Theodora — Scène La Plage
Un concert décalé de deux heures à cause des conditions climatiques — beaucoup de vent en cet fin d’après-midi à Belfort — et une voix brisée par on ne sait quel aléa : concert compliqué en perspective pour Theodora aux Eurockéennes ? En deux ans, elle est passée de talent émergeant — elle était à l’affiche de notre Bal de Nova avec Converse depuis La Place — de la scène rap, hyperpop, R&B, un mélange de tout ça avec du bouyon caribéen, de la house, à une artiste ultra-tendance qui feate avec Juliette Armanet (« Les oiseaux rares »), Luidji (« GO! »), Chilly Gonzales (« Ils me rient tous au nez » sur une version live) ou même JUL sur « Zou Bisou » (soit, pour certain.e.s, le climax, déjà, d’une carrière). Hier soir, elle a assuré l’essentiel.

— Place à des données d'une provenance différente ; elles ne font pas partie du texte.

-- pv_equiv track=rewrite | github.com/flake123p/ProjectH | Python/X03_ScreenLogicHelperOLD/test.py | UpperAndUnderlineString
-- ===== SOURCE A (Python) =====
-- def UpperAndUnderlineString(string):
-- 	mystr = '';
-- 	for i in string:
-- 		if i == " ":
-- 			mystr = mystr + "_"
-- 		elif i != "\n":
-- 			mystr = mystr + i
-- 	return mystr.upper()
-- ===== SOURCE B (Python) =====
-- def UpperAndUnderlineString(string):
-- 	return string.replace(" ", "_").replace("\n", "").upper()
-- ===== Notes on version B (the rewrite author's own statement) =====
-- stated objective: idiomatic
-- what changed: Replaces the hand-rolled per-character accumulation loop with a chain of whole-string passes: replace spaces with underscores, delete newlines, then uppercase.
import Mathlib
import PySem

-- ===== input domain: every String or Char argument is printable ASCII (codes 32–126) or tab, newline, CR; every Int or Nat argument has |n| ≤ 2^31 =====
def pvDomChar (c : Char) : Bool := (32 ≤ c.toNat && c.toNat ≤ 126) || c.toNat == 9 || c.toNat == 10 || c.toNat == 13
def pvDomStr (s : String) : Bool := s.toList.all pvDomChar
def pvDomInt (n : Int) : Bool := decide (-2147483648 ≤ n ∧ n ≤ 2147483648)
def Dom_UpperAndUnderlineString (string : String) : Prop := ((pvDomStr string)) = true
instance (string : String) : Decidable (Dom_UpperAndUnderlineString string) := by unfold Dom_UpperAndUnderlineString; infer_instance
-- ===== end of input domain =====

-- B replaces A's hand-rolled character-accumulation loop with a chain of whole-string
-- passes (replace spaces, delete newlines, uppercase) — more idiomatic, same values.

-- ===== PORT A =====
-- literal transliteration of A: a loop over the characters building mystr, then .upper()
def UpperAndUnderlineString (string : String) : String :=
  let mystr : String :=
    string.toList.foldl
      (fun mystr i =>
        if i == ' ' then mystr ++ "_"
        else if i != '\n' then mystr ++ String.singleton i
        else mystr)
      ""
  PySem.Str.upper mystr

-- ===== PORT B =====
-- transliteration of Source B: string.replace(" ", "_").replace("\n", "").upper()
def UpperAndUnderlineString_alt (string : String) : String :=
  PySem.Str.upper (PySem.Str.replace (PySem.Str.replace string " " "_") "\n" "")

-- ===== PRECONDITION & SPEC =====
def Spec_UpperAndUnderlineString (string : String) (out : String) : Prop := out = UpperAndUnderlineString_alt string
instance (string : String) (out : String) : Decidable (Spec_UpperAndUnderlineString string out) := by unfold Spec_UpperAndUnderlineString; infer_instance

-- ===== CLAIM (what is proved, stated in full; the proofs are below) =====
def Claim_equal_UpperAndUnderlineString : Prop := ∀ (string : String), Dom_UpperAndUnderlineString string → Spec_UpperAndUnderlineString string (UpperAndUnderlineString string)

-- ===== LEMMAS AND PROOFS =====

-- replace with a single-character pattern acts characterwise
theorem replace_go_single (o : Char) (new : List Char) :
    ∀ (l acc : List Char) (fuel : Nat), l.length ≤ fuel →
      PySem.Chars.replace.go [o] new fuel l acc
        = acc.reverse ++ l.flatMap (fun c => if c = o then new else [c]) := by
  intro l
  induction l with
  | nil =>
      intro acc fuel _
      cases fuel <;> simp [PySem.Chars.replace.go]
  | cons c t ih =>
      intro acc fuel hf
      cases fuel with
      | zero => simp at hf
      | succ fuel =>
        rw [PySem.Chars.replace.go]
        by_cases hc : c = o
        · subst hc
          have hpre : List.isPrefixOf [c] (c :: t) = true := by
            simp [List.isPrefixOf]
          simp only [hpre, if_pos]
          rw [show List.drop [c].length (c :: t) = t from rfl]
          rw [ih _ fuel (by simpa using Nat.le_of_succ_le_succ hf)]
          simp
        · have hpre : List.isPrefixOf [o] (c :: t) = false := by
            simp only [List.isPrefixOf, Bool.and_eq_false_iff, beq_eq_false_iff_ne, ne_eq]
            exact Or.inl fun h => hc h.symm
          simp only [hpre]
          rw [if_neg (by simp)]
          rw [ih _ fuel (by simpa using Nat.le_of_succ_le_succ hf)]
          simp [hc]

theorem replace_single (s : List Char) (o : Char) (new : List Char) :
    PySem.Chars.replace s [o] new = s.flatMap (fun c => if c = o then new else [c]) := by
  rw [PySem.Chars.replace]
  simp only [List.isEmpty_cons, Bool.false_eq_true, if_false]
  simpa using replace_go_single o new s [] s.length le_rfl

-- ===== VERDICT (by name: the statement is the Claim_ definition above) =====
theorem UpperAndUnderlineString_spec : Claim_equal_UpperAndUnderlineString := by
  intro s _
  unfold Spec_UpperAndUnderlineString UpperAndUnderlineString UpperAndUnderlineString_alt
  apply String.toList_injective
  simp only [PySem.Str.toList_upper, PySem.Str.toList_replace]
  congr 1
  -- pull the String fold down to a list fold via toList
  have hfold :
      (String.toList
        (s.toList.foldl
          (fun mystr i =>
            if i == ' ' then mystr ++ "_"
            else if i != '\n' then mystr ++ String.singleton i
            else mystr)
          ""))
      = s.toList.foldl
          (fun acc i =>
            if i == ' ' then acc ++ ['_']
            else if i != '\n' then acc ++ [i]
            else acc)
          [] := by
    have h := List.foldl_hom (f := String.toList)
      (g₁ := fun mystr i =>
        if i == ' ' then mystr ++ "_"
        else if i != '\n' then mystr ++ String.singleton i
        else mystr)
      (g₂ := fun acc i =>
        if i == ' ' then acc ++ ['_']
        else if i != '\n' then acc ++ [i]
        else acc)
      (l := s.toList) (init := "")
      (by
        intro acc i
        by_cases h1 : i = ' ' <;> by_cases h2 : i = '\n' <;> simp [h1, h2])
    simpa using h.symm
  rw [hfold]
  have hA : (s.toList.foldl
      (fun acc i =>
        if i == ' ' then acc ++ ['_']
        else if i != '\n' then acc ++ [i]
        else acc)
      [])
      = s.toList.flatMap (fun i => if i == ' ' then ['_'] else if i != '\n' then [i] else []) := by
    rw [PySem.List.foldl_congr_mem _ _
          (fun acc i => acc ++ (if i == ' ' then ['_'] else if i != '\n' then [i] else [])) _
          (by
            intro acc i _
            by_cases h1 : i = ' ' <;> by_cases h2 : i = '\n' <;> simp [h1, h2])]
    simpa using PySem.List.foldl_append_eq_flatMap
      (fun i => if i == ' ' then ['_'] else if i != '\n' then [i] else []) s.toList []
  rw [hA]
  -- B's side: two characterwise replaces compose
  rw [show (" " : String).toList = [' '] from rfl,
      show ("_" : String).toList = ['_'] from rfl,
      show ("\n" : String).toList = ['\n'] from rfl,
      show ("" : String).toList = [] from rfl]
  rw [replace_single, replace_single, List.flatMap_assoc]
  apply List.flatMap_congr
  intro i _
  by_cases h1 : i = ' ' <;> by_cases h2 : i = '\n' <;> simp [h1, h2]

En terrain conquis, la franco-congolaise, née en suisse et qui revendique dès que l’occasion se présente — à chaque prise de parole ? — le statut de « Boss Lady » — un concept qui concerne « les filles comme les garçons » — a fait danser un public plus divers que ce que l’on aurait pu imaginer. Gen-Z, citoyen.ne.s de « Tanaland » (pays fictif interdit aux hommes où les femmes peuvent s’habiller comme bon leur semble), mais aussi d’autres, plus anciens parfois, qui ont toutes et tous succombé à la musique sans frontières de cette jeune femme attachante qui s’entoure sur scène de danseuses — des boss ladies, elles aussi — et clame des paroles tout à fait émancipées. Son univers est rose comme celui de Barbie dans le film de Greta Gerwig, ses lyrics violets comme celui des combats féministes, décoloniaux, déconstruits. Toujours fou de voir le succès d’un morceau comme « KONGOLESE SOUS BBL », dont les paroles, pas simple ni à scander ni à retenir, disent pourtant « Kongolese baby aimerait sa BBL / Mwasi Sukali, j’me lève, j’suis déjà belle / J’suis pétée sous Cali, pollen jaune, Maya l’abeille / Manque plus qu’une p’tite Pauline, même si j’l’ai d’jà vue la veille » Acclamation et paroles en choeurs, aussi, pour « FASHION DESIGNA », longtemps chantées après le concert par des gamines encore sous le charme.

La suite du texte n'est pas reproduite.